*Activity:* Only one stretch of the listing below is wanted. Give it again exactly, from the line with "PySem.Set.empty = band" through the line with "have e : (x : Int) - 1".

::: Exercise inputs :::

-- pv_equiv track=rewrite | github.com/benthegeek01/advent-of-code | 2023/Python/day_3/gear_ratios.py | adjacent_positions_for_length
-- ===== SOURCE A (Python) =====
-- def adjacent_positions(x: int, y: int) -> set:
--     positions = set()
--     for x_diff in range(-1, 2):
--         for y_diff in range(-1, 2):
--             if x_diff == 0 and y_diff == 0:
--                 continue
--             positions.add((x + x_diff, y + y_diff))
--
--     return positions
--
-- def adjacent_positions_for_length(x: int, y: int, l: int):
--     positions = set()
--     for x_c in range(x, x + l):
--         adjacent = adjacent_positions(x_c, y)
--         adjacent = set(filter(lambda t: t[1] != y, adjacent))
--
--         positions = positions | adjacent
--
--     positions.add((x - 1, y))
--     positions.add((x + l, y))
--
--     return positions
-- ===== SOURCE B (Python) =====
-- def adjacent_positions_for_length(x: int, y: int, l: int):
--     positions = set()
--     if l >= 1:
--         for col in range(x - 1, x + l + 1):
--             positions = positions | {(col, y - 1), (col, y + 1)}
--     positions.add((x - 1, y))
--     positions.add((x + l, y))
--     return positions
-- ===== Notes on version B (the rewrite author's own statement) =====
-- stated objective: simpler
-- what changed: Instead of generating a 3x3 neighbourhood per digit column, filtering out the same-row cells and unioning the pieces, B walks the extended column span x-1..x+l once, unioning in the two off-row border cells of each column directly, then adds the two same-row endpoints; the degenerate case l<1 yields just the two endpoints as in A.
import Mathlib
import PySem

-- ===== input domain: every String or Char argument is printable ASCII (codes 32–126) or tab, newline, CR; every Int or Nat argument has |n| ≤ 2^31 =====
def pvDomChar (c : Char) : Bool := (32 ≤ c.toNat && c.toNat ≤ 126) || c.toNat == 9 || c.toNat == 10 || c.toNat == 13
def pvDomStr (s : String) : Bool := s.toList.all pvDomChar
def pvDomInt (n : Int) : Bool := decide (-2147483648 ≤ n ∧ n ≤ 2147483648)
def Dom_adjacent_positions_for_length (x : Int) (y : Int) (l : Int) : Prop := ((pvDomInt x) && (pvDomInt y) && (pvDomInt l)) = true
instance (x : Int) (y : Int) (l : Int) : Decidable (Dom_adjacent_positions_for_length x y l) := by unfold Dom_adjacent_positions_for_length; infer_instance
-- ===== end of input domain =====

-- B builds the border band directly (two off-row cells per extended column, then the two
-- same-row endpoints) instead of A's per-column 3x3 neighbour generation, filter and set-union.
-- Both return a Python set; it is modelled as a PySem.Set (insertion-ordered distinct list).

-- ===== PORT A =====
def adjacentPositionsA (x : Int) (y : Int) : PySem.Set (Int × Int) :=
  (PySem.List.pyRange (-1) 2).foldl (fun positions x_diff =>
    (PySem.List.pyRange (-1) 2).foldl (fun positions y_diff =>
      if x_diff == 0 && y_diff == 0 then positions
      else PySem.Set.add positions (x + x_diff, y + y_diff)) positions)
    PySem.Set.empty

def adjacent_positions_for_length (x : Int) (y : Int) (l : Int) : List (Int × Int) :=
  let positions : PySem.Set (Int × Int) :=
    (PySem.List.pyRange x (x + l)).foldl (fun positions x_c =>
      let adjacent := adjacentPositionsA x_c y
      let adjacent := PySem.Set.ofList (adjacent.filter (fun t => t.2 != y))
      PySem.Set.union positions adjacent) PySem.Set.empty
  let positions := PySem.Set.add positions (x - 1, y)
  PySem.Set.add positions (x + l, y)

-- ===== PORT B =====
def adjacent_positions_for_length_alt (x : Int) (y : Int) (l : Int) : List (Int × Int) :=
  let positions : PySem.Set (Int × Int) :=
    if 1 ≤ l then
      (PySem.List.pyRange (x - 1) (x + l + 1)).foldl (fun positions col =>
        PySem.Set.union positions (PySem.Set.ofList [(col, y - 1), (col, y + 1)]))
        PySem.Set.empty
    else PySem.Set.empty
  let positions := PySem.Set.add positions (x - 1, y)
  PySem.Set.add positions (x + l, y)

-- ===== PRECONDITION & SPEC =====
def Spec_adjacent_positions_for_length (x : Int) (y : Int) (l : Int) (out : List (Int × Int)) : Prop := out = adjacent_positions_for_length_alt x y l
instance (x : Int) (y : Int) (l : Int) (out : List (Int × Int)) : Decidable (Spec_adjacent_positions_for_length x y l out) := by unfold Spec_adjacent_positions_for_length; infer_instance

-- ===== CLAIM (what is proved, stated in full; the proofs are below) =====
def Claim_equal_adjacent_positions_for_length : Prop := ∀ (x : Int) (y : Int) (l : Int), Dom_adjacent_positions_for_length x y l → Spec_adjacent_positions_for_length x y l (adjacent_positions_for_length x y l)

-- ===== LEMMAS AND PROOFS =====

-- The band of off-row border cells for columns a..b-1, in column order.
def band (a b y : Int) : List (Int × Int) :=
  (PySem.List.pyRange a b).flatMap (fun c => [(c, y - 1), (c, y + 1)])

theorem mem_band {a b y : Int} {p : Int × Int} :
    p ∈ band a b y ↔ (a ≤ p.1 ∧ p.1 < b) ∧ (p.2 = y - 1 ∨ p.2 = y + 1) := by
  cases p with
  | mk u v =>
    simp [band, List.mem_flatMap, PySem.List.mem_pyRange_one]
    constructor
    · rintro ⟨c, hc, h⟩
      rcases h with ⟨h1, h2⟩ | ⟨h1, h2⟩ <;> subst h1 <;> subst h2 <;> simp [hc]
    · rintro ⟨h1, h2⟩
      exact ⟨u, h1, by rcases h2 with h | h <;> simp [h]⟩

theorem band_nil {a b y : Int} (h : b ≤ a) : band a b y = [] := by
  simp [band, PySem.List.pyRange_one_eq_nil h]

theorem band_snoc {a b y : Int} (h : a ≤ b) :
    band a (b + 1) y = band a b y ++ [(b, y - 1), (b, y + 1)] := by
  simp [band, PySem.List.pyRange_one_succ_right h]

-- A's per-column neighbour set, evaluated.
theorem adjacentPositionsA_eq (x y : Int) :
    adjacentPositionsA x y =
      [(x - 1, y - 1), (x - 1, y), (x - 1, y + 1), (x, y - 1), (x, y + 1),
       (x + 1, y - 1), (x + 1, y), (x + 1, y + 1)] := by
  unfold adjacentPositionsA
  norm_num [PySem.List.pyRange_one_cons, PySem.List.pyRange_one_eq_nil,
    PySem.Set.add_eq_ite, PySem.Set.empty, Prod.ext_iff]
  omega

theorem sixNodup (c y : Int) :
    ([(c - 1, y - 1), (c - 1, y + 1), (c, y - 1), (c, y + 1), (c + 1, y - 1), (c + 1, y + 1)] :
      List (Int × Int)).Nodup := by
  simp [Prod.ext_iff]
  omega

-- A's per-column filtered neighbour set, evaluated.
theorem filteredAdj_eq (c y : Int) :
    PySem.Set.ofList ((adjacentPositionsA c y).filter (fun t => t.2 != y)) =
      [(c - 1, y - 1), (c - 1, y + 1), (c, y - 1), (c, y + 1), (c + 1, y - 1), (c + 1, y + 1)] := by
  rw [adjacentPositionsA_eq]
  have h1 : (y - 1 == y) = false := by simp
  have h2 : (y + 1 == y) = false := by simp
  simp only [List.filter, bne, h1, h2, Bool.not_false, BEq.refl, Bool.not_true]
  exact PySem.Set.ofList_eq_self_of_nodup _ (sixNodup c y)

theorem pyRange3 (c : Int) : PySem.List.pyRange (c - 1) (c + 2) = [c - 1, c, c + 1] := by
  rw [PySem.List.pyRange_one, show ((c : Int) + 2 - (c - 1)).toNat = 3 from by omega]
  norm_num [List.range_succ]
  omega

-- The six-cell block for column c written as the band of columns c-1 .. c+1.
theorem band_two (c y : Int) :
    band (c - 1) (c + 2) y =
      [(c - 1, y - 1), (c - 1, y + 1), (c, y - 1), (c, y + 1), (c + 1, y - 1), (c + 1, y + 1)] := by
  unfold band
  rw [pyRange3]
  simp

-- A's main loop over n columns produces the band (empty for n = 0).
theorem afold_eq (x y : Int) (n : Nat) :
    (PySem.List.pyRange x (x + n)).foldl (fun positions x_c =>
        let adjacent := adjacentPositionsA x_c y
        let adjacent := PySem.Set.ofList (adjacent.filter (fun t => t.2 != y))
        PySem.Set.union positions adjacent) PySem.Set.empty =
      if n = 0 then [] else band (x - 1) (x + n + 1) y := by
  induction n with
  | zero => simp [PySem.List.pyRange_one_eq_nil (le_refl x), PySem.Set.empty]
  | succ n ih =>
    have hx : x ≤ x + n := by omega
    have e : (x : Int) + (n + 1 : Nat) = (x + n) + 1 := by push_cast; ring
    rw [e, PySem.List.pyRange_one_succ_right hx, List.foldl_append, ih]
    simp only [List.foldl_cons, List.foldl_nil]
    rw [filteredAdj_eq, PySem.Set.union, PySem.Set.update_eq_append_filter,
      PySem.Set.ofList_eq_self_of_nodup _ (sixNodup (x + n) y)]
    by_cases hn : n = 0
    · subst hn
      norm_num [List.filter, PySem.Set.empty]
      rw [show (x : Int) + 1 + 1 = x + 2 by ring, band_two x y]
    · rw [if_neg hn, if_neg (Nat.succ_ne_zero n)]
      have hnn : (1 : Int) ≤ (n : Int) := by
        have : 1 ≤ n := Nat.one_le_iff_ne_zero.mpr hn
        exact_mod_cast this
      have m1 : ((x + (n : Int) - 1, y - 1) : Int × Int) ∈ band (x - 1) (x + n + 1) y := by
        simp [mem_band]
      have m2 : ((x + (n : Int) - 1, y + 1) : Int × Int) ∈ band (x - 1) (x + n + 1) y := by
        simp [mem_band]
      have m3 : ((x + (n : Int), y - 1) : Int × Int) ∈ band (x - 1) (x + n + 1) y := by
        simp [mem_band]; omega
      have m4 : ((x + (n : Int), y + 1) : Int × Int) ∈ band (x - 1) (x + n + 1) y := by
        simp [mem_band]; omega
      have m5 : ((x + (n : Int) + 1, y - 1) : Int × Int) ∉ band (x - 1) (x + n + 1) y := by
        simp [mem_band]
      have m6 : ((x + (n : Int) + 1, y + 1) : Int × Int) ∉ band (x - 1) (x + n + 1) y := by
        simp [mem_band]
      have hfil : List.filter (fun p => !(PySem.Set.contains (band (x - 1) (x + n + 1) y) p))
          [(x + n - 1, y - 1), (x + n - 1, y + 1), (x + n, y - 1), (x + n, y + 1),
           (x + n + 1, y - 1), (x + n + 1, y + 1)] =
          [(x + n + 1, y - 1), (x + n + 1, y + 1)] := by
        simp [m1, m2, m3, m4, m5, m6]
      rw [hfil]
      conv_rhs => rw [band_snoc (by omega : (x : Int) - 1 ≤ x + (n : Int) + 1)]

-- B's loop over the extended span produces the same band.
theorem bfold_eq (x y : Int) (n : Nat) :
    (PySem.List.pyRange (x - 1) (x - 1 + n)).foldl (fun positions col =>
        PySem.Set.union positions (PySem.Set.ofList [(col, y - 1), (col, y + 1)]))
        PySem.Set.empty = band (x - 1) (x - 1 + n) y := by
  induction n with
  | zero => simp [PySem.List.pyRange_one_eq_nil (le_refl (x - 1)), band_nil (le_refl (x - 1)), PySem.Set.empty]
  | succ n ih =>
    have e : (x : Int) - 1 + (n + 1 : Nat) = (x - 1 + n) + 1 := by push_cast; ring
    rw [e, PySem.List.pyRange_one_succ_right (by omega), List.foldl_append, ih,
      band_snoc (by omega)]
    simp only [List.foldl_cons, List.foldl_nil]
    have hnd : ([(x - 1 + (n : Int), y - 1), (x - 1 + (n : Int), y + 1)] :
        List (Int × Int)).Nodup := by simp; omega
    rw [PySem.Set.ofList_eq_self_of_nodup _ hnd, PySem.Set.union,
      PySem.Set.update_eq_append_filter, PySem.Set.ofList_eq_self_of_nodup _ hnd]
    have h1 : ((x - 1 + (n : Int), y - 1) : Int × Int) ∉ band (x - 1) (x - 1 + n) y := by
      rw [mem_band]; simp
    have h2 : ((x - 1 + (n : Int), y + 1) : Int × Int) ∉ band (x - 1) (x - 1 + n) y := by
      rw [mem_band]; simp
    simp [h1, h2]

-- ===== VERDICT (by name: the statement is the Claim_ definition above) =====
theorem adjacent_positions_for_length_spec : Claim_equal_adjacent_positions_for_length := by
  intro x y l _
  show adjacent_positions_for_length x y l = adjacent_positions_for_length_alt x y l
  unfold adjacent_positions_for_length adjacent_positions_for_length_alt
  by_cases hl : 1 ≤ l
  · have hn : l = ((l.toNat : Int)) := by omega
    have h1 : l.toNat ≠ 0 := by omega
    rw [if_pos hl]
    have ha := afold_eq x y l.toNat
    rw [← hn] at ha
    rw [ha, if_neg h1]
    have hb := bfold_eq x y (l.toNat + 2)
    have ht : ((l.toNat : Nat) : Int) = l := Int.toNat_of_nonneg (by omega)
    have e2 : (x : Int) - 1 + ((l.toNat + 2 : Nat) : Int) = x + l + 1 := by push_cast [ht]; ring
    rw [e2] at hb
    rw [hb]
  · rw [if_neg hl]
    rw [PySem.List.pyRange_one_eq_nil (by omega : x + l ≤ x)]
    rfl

:::

*Answer area:*
        PySem.Set.empty = band (x - 1) (x - 1 + n) y := by
  induction n with
  | zero => simp [PySem.List.pyRange_one_eq_nil (le_refl (x - 1)), band_nil (le_refl (x - 1)), PySem.Set.empty]
  | succ n ih =>
    have e : (x : Int) - 1 + (n + 1 : Nat) = (x - 1 + n) + 1 := by push_cast; ring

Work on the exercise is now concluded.